Now you are misrepresenting what I have said.  I said it was a chaotic and dishonorable (which may or may not be evil) act.

And let's keep in mind what the context of the original discussion that I commented on that has started this mess.

This isn't about capturing an evil villain with the intention of taking him as prisoner, then interrogating him and finding out what a terrible, vile, irredeemable foe he actually is, and maybe killing him in a moment of indignant rage or flash of vengeance.  I can definitely see that happening, and it may not be an evil act, it would still be a chaotic but possibly justified act.

This is about using Intimidate to defeat combat encounters, to get opponents to surrender and win the combat earlier, with the intention of killing them afterward.

Making this style of combat into your party's MO is either extremely chaotic (even when it's not evil) or possibly (and perhaps probably) metagaming.


----------



## Flipguarder (Jun 21, 2009)

Sorry bout that NOMan, didnt mean to misrepresent you.

I think i see what you mean now. Its wrong to do it at a metagame level. To say to your friends "hey!, lets intimidate this encounter over"


----------



## Regicide (Jun 21, 2009)

Nail said:


> There's a reason the spell "Detect Evil" was taken out of the game.....
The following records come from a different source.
-- pv_equiv track=rewrite | github.com/biopragmatics/pyobo | src/pyobo/sources/expasy.py | _group_by_id
-- ===== SOURCE A (Python) =====
-- def _group_by_id(lines):
--     """Group lines by identifier."""
--     groups = []
--     for line in lines:  # TODO replace with itertools.groupby
--         line = line.strip()
--
--         if line.startswith("ID"):
--             groups.append([])
--
--         if not groups:
--             continue
--
--         descriptor = line[:2]
--         value = line[5:]
--
--         groups[-1].append((descriptor, value))
--
--     return groups
-- ===== SOURCE B (Python) =====
-- def _group_by_id(lines):
--     """Group lines by identifier."""
--     stripped = [line.strip() for line in lines]
--
--     def make_entry(line):
--         return (line[:2], line[5:])
--
--     def chunks(ls):
--         # ls is empty or starts with an "ID" line; emit the chunk up to the
--         # next "ID" line, then recurse on the rest.
--         if not ls:
--             return []
--         i = 1
--         while i < len(ls) and not ls[i].startswith("ID"):
--             i += 1
--         return [[make_entry(line) for line in ls[:i]]] + chunks(ls[i:])
--
--     # discard everything before the first "ID" line
--     start = 0
--     while start < len(stripped) and not stripped[start].startswith("ID"):
--         start += 1
--     return chunks(stripped[start:])
-- ===== Notes on version B (the rewrite author's own statement) =====
-- stated objective: alternative
-- what changed: B strips all lines up front, drops the prefix before the first ID line, and recursively splits the stripped list into chunks at ID lines (each chunk mapped to (line[:2], line[5:]) tuples), instead of A's single fold that appends to a mutable last group.
import Mathlib
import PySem

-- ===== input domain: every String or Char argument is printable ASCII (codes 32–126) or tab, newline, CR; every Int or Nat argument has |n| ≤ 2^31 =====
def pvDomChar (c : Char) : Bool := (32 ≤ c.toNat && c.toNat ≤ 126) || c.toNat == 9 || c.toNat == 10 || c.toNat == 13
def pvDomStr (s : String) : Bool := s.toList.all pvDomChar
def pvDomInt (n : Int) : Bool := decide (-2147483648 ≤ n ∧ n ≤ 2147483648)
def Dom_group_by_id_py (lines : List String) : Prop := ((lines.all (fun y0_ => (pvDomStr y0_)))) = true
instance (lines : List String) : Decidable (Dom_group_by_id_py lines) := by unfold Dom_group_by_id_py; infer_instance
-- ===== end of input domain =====

-- B restructures A's single fold (mutable last group) into: strip all lines, drop the
-- prefix before the first ID line, recursively split into chunks at ID lines (objective: alternative).

-- ===== PORT A =====
-- one iteration of A's for-loop
def pvStepA (groups : List (List (String × String))) (line0 : String) :
    List (List (String × String)) :=
  let line := PySem.Str.strip line0
  let groups := if PySem.Str.startswith line "ID" then groups ++ [[]] else groups
  if groups.isEmpty then groups
  else
    let descriptor := PySem.Str.slice line none (some 2)
    let value := PySem.Str.slice line (some 5) none
    groups.dropLast ++ [(groups.getLast?.getD []) ++ [(descriptor, value)]]

def group_by_id_py (lines : List String) : List (List (String × String)) :=
  lines.foldl pvStepA []

-- ===== PORT B =====
def pvIsID (s : String) : Bool := PySem.Str.startswith s "ID"

def pvMakeEntry (line : String) : String × String :=
  (PySem.Str.slice line none (some 2), PySem.Str.slice line (some 5) none)

-- chunks(ls): the inner while-loop scanning to the next ID line is the
-- takeWhile/dropWhile split of the tail
def pvChunks : List String → List (List (String × String))
  | [] => []
  | l :: rest =>
      ((l :: rest.takeWhile (fun s => !pvIsID s)).map pvMakeEntry)
        :: pvChunks (rest.dropWhile (fun s => !pvIsID s))
termination_by ls => ls.length
decreasing_by
  simp only [List.length_cons]
  exact Nat.lt_succ_of_le (List.length_dropWhile_le _ _)

def group_by_id_py_alt (lines : List String) : List (List (String × String)) :=
  pvChunks ((lines.map PySem.Str.strip).dropWhile (fun s => !pvIsID s))

-- ===== PRECONDITION & SPEC =====
def Spec_group_by_id_py (lines : List String) (out : List (List (String × String))) : Prop := out = group_by_id_py_alt lines
instance (lines : List String) (out : List (List (String × String))) : Decidable (Spec_group_by_id_py lines out) := by unfold Spec_group_by_id_py; infer_instance

-- ===== CLAIM (what is proved, stated in full; the proofs are below) =====
def Claim_equal_group_by_id_py : Prop := ∀ (lines : List String), Dom_group_by_id_py lines → Spec_group_by_id_py lines (group_by_id_py lines)

-- ===== LEMMAS AND PROOFS =====

-- A's loop body on an already-stripped line
def pvStep' (groups : List (List (String × String))) (line : String) :
    List (List (String × String)) :=
  let groups := if PySem.Str.startswith line "ID" then groups ++ [[]] else groups
  if groups.isEmpty then groups
  else
    groups.dropLast ++ [(groups.getLast?.getD []) ++ [pvMakeEntry line]]

-- main invariant: with a nonempty accumulator, the fold extends the last group
-- with the non-ID prefix and then chunks the rest
theorem pvFold_nonempty (ls : List String) :
    ∀ (gs : List (List (String × String))) (g : List (String × String)),
      ls.foldl pvStep' (gs ++ [g])
        = gs ++ (g ++ (ls.takeWhile (fun s => !pvIsID s)).map pvMakeEntry)
            :: pvChunks (ls.dropWhile (fun s => !pvIsID s)) := by
  induction ls with
  | nil => intro gs g; simp [pvChunks]
  | cons l ls ih =>
    intro gs g
    by_cases hc : PySem.Chars.startswith l.toList ['I', 'D'] = true
    · have hstep : pvStep' (gs ++ [g]) l
          = (gs ++ [g]) ++ [[pvMakeEntry l]] := by
        simp [pvStep', hc]
      rw [List.foldl_cons, hstep, ih (gs ++ [g]) [pvMakeEntry l]]
      simp [List.takeWhile, List.dropWhile, pvIsID, hc, pvChunks]
    · have hstep : pvStep' (gs ++ [g]) l
          = gs ++ [g ++ [pvMakeEntry l]] := by
        simp [pvStep', hc]
      rw [List.foldl_cons, hstep, ih gs (g ++ [pvMakeEntry l])]
      simp [List.takeWhile, List.dropWhile, pvIsID, hc]

-- skip phase: with an empty accumulator A drops lines until the first ID line
theorem pvFold_empty (ls : List String) :
    ls.foldl pvStep' [] = pvChunks (ls.dropWhile (fun s => !pvIsID s)) := by
  induction ls with
  | nil => simp [pvChunks]
  | cons l ls ih =>
    by_cases hc : PySem.Chars.startswith l.toList ['I', 'D'] = true
    · have hstep : pvStep' [] l = [[pvMakeEntry l]] := by simp [pvStep', hc]
      rw [List.foldl_cons, hstep,
        show ([[pvMakeEntry l]] : List (List (String × String))) = [] ++ [[pvMakeEntry l]] from rfl,
        pvFold_nonempty ls [] [pvMakeEntry l]]
      simp [List.dropWhile, pvIsID, hc, pvChunks]
    · have hstep : pvStep' [] l = [] := by simp [pvStep', hc]
      rw [List.foldl_cons, hstep, ih]
      simp [List.dropWhile, pvIsID, hc]

-- ===== VERDICT (by name: the statement is the Claim_ definition above) =====
theorem group_by_id_py_spec : Claim_equal_group_by_id_py := by
  intro lines _
  unfold Spec_group_by_id_py group_by_id_py group_by_id_py_alt
  have : lines.foldl pvStepA [] = (lines.map PySem.Str.strip).foldl pvStep' [] := by
    rw [List.foldl_map]; rfl
  rw [this, pvFold_empty]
  Because alignment was.  I don't even use 4E alignment.  To be fair 3E didn't do alignment all that well either.  The most common player alignment I've seen wasn't even present, Murderous Greedy.

  I had a player who was surprised when I changed his alignment from good when he slaughtered a unconscious human captive he'd bushwhacked in the middle of the street at night.    "What do you mean sending my servants off to their death is an example of why I can't use an exalted prestige class?"


----------



## N0Man (Jun 21, 2009)

Regicide said:


> Because alignment was.  I don't even use 4E alignment.  To be fair 3E didn't do alignment all that well either.  The most common player alignment I've seen wasn't even present, Murderous Greedy.
> 
> I had a player who was surprised when I changed his alignment from good when he slaughtered a unconscious human captive he'd bushwhacked in the middle of the street at night.    "What do you mean sending my servants off to their death is an example of why I can't use an exalted prestige class?"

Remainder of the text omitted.